_Brief_.
Your task is to set down the line containing "have hkb : k < ys.length := by" and every later line of the entries, word for word, including the last.

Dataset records
-- pv_equiv track=rewrite | github.com/pypi-data/pypi-mirror-403 | packages/crucible-mcp/crucible_mcp-0.4.0-py3-none-any.whl/crucible/cli.py | _get_recommended_skills
-- ===== SOURCE A (Python) =====
-- def _get_recommended_skills(stack: list[str]) -> list[str]:
--     """Get recommended skills based on detected stack."""
--     skills: list[str] = ["security-engineer"]  # Always recommend
--
--     stack_skills = {
--         "python": ["backend-engineer"],
--         "typescript": ["backend-engineer", "uiux-engineer"],
--         "javascript": ["backend-engineer", "uiux-engineer"],
--         "solidity": ["web3-engineer", "gas-optimizer", "protocol-architect"],
--         "rust": ["backend-engineer", "performance-engineer"],
--         "go": ["backend-engineer", "performance-engineer"],
--     }
--
--     for tech in stack:
--         if tech in stack_skills:
--             for skill in stack_skills[tech]:
--                 if skill not in skills:
--                     skills.append(skill)
--
--     return skills
-- ===== SOURCE B (Python) =====
-- def _get_recommended_skills(stack: list[str]) -> list[str]:
--     """Get recommended skills based on detected stack."""
--     stack_skills = {
--         "python": ["backend-engineer"],
--         "typescript": ["backend-engineer", "uiux-engineer"],
--         "javascript": ["backend-engineer", "uiux-engineer"],
--         "solidity": ["web3-engineer", "gas-optimizer", "protocol-architect"],
--         "rust": ["backend-engineer", "performance-engineer"],
--         "go": ["backend-engineer", "performance-engineer"],
--     }
--     stream = ["security-engineer"]
--     for tech in stack:
--         stream += stack_skills.get(tech, [])
--     # sort the distinct candidates by the position of their first occurrence
--     return sorted(set(stream), key=stream.index)
-- ===== Notes on version B (the rewrite author's own statement) =====
-- stated objective: alternative
-- what changed: B builds the flat candidate stream in one unconditional pass and then computes the result as sorted(set(stream), key=stream.index) - a sort of the distinct candidates by their first-occurrence position - instead of A's nested loops with an interleaved 'not in' membership check during generation.
import Mathlib
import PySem

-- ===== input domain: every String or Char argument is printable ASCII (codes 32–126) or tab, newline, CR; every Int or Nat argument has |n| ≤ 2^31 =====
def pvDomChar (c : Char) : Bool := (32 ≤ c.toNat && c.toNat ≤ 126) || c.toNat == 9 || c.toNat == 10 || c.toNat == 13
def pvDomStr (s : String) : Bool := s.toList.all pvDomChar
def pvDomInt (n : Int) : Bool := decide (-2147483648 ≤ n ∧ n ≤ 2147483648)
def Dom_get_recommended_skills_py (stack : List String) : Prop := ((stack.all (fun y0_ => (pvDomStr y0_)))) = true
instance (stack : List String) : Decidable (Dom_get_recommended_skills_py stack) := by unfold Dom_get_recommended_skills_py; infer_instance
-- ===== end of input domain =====

-- B builds the flat candidate stream in one pass and then obtains the result as
-- sorted(set(stream), key=stream.index) — sort-based dedup by first-occurrence index —
-- instead of A's nested loops with an interleaved membership check; objective: alternative.


-- the dict literal shared (verbatim) by both Pythons
def stackSkillsDict : PySem.Dict String (List String) :=
  PySem.Dict.ofList [
    ("python", ["backend-engineer"]),
    ("typescript", ["backend-engineer", "uiux-engineer"]),
    ("javascript", ["backend-engineer", "uiux-engineer"]),
    ("solidity", ["web3-engineer", "gas-optimizer", "protocol-architect"]),
    ("rust", ["backend-engineer", "performance-engineer"]),
    ("go", ["backend-engineer", "performance-engineer"])]

-- ===== PORT A =====
-- 'if skill not in skills: skills.append(skill)'
def appendIfAbsent (skills : List String) (skill : String) : List String :=
  if skill ∈ skills then skills else skills ++ [skill]

def get_recommended_skills_py (stack : List String) : List String :=
  stack.foldl (fun skills tech =>
    match stackSkillsDict.get? tech with
    | some lst => lst.foldl appendIfAbsent skills
    | none => skills) ["security-engineer"]

-- ===== PORT B =====
-- 'stream += stack_skills.get(tech, [])' builds bStream; result is
-- 'sorted(set(stream), key=stream.index)'. stream.index x is PySem.List.index?;
-- it is 'some' for every element of set(stream) (all are members of the stream),
-- so '.getD 0' is exact there; the key is injective on the set (distinct
-- first-occurrence indices), so the sort does not depend on set order.
def bStream (stack : List String) : List String :=
  stack.foldl (fun st tech => st ++ stackSkillsDict.getD tech []) ["security-engineer"]

def get_recommended_skills_py_alt (stack : List String) : List String :=
  PySem.List.sorted (PySem.Set.ofList (bStream stack))
    (fun x => (PySem.List.index? (bStream stack) x).getD 0) false

-- ===== PRECONDITION & SPEC =====
def Spec_get_recommended_skills_py (stack : List String) (out : List String) : Prop := out = get_recommended_skills_py_alt stack
instance (stack : List String) (out : List String) : Decidable (Spec_get_recommended_skills_py stack out) := by unfold Spec_get_recommended_skills_py; infer_instance

-- ===== CLAIM (what is proved, stated in full; the proofs are below) =====
def Claim_equal_get_recommended_skills_py : Prop := ∀ (stack : List String), Dom_get_recommended_skills_py stack → Spec_get_recommended_skills_py stack (get_recommended_skills_py stack)

-- ===== LEMMAS AND PROOFS =====

-- A's append-if-absent is exactly PySem's set-add
theorem appendIfAbsent_eq_add (s : List String) (x : String) :
    appendIfAbsent s x = PySem.Set.add s x := by
  simp [appendIfAbsent, PySem.Set.add, PySem.Set.contains]

-- A's fold over the stack equals the set-add fold over the flattened candidate lists
theorem foldA_eq_fold_flat (stack : List String) (acc : List String) :
    stack.foldl (fun skills tech =>
      match stackSkillsDict.get? tech with
      | some lst => lst.foldl appendIfAbsent skills
      | none => skills) acc
    = (stack.flatMap (fun tech => stackSkillsDict.getD tech [])).foldl PySem.Set.add acc := by
  induction stack generalizing acc with
  | nil => rfl
  | cons t ts ih =>
      simp only [List.foldl_cons, List.flatMap_cons, List.foldl_append, ih]
      have hfold : ∀ (l : List String) (a : List String),
          l.foldl appendIfAbsent a = l.foldl PySem.Set.add a := by
        intro l
        induction l with
        | nil => intro a; rfl
        | cons y ys ihy => intro a; simp [List.foldl_cons, appendIfAbsent_eq_add, ihy]
      cases h : stackSkillsDict.get? t with
      | none => simp [PySem.Dict.getD_eq_get?_getD, h]
      | some lst => simp [PySem.Dict.getD_eq_get?_getD, h, hfold]

-- B's stream fold is the flattened candidate stream
theorem stream_eq_flat (stack : List String) (acc : List String) :
    stack.foldl (fun st tech => st ++ stackSkillsDict.getD tech []) acc
    = acc ++ stack.flatMap (fun tech => stackSkillsDict.getD tech []) := by
  induction stack generalizing acc with
  | nil => simp
  | cons t ts ih => simp [List.foldl_cons, List.flatMap_cons, ih]

-- along set(xs), the first-occurrence indices into xs are strictly increasing
theorem pairwise_index_ofList (xs : List String) :
    (PySem.Set.ofList xs).Pairwise
      (fun a b => (PySem.List.index? xs a).getD 0 < (PySem.List.index? xs b).getD 0) := by
  induction xs using List.reverseRecOn with
  | nil => simp [PySem.Set.ofList]
  | append_singleton ys x ih =>
      rw [PySem.Set.ofList_append_singleton]
      have htrans : (PySem.Set.ofList ys).Pairwise
          (fun a b => (PySem.List.index? (ys ++ [x]) a).getD 0
                    < (PySem.List.index? (ys ++ [x]) b).getD 0) := by
        refine ih.imp_of_mem ?_
        intro a b ha hb hlt
        have ha' : a ∈ ys := (PySem.Set.mem_ofList _ _).mp ha
        have hb' : b ∈ ys := (PySem.Set.mem_ofList _ _).mp hb
        rwa [PySem.List.index?_append_of_mem _ ha', PySem.List.index?_append_of_mem _ hb']
      by_cases hmem : x ∈ ys
      · have hadd : PySem.Set.add (PySem.Set.ofList ys) x = PySem.Set.ofList ys := by
          simp [PySem.Set.add, PySem.Set.contains, PySem.Set.mem_ofList, hmem]
        rw [hadd]; exact htrans
      · have hadd : PySem.Set.add (PySem.Set.ofList ys) x = PySem.Set.ofList ys ++ [x] := by
          simp [PySem.Set.add, PySem.Set.contains, PySem.Set.mem_ofList, hmem]
        rw [hadd, List.pairwise_append]
        refine ⟨htrans, by simp, ?_⟩
        intro a ha b hb
        have hb' : b = x := by simpa using hb
        subst hb'
        have ha' : a ∈ ys := (PySem.Set.mem_ofList _ _).mp ha
        obtain ⟨k, hk⟩ := Option.isSome_iff_exists.mp
          ((PySem.List.index?_isSome_iff _ _).mpr ha')
        have hkb : k < ys.length := by
          obtain ⟨hlt, -, -⟩ := PySem.List.getElem_of_index?_eq_some hk
          exact hlt
        rw [PySem.List.index?_append_of_mem _ ha', hk,
            PySem.List.index?_append_singleton_self _ _ hmem]
        simpa using hkb

-- ===== VERDICT (by name: the statement is the Claim_ definition above) =====
theorem get_recommended_skills_py_spec : Claim_equal_get_recommended_skills_py := by
  intro stack _
  unfold Spec_get_recommended_skills_py get_recommended_skills_py get_recommended_skills_py_alt
  rw [foldA_eq_fold_flat]
  have hsorted : PySem.List.sorted (PySem.Set.ofList (bStream stack))
      (fun x => (PySem.List.index? (bStream stack) x).getD 0) false
      = PySem.Set.ofList (bStream stack) := by
    apply PySem.List.sorted_eq_of_perm_of_pairwise_lt
    · exact List.Perm.refl _
    · exact pairwise_index_ofList _
  rw [hsorted]
  have hs : bStream stack
      = "security-engineer" :: stack.flatMap (fun tech => stackSkillsDict.getD tech []) := by
    unfold bStream; rw [stream_eq_flat]; rfl
  rw [hs]
  simp [PySem.Set.ofList, List.foldl_cons, PySem.Set.add, PySem.Set.contains]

_Response to this exercise_.
        have hkb : k < ys.length := by
          obtain ⟨hlt, -, -⟩ := PySem.List.getElem_of_index?_eq_some hk
          exact hlt
        rw [PySem.List.index?_append_of_mem _ ha', hk,
            PySem.List.index?_append_singleton_self _ _ hmem]
        simpa using hkb

-- ===== VERDICT (by name: the statement is the Claim_ definition above) =====
theorem get_recommended_skills_py_spec : Claim_equal_get_recommended_skills_py := by
  intro stack _
  unfold Spec_get_recommended_skills_py get_recommended_skills_py get_recommended_skills_py_alt
  rw [foldA_eq_fold_flat]
  have hsorted : PySem.List.sorted (PySem.Set.ofList (bStream stack))
      (fun x => (PySem.List.index? (bStream stack) x).getD 0) false
      = PySem.Set.ofList (bStream stack) := by
    apply PySem.List.sorted_eq_of_perm_of_pairwise_lt
    · exact List.Perm.refl _
    · exact pairwise_index_ofList _
  rw [hsorted]
  have hs : bStream stack
      = "security-engineer" :: stack.flatMap (fun tech => stackSkillsDict.getD tech []) := by
    unfold bStream; rw [stream_eq_flat]; rfl
  rw [hs]
  simp [PySem.Set.ofList, List.foldl_cons, PySem.Set.add, PySem.Set.contains]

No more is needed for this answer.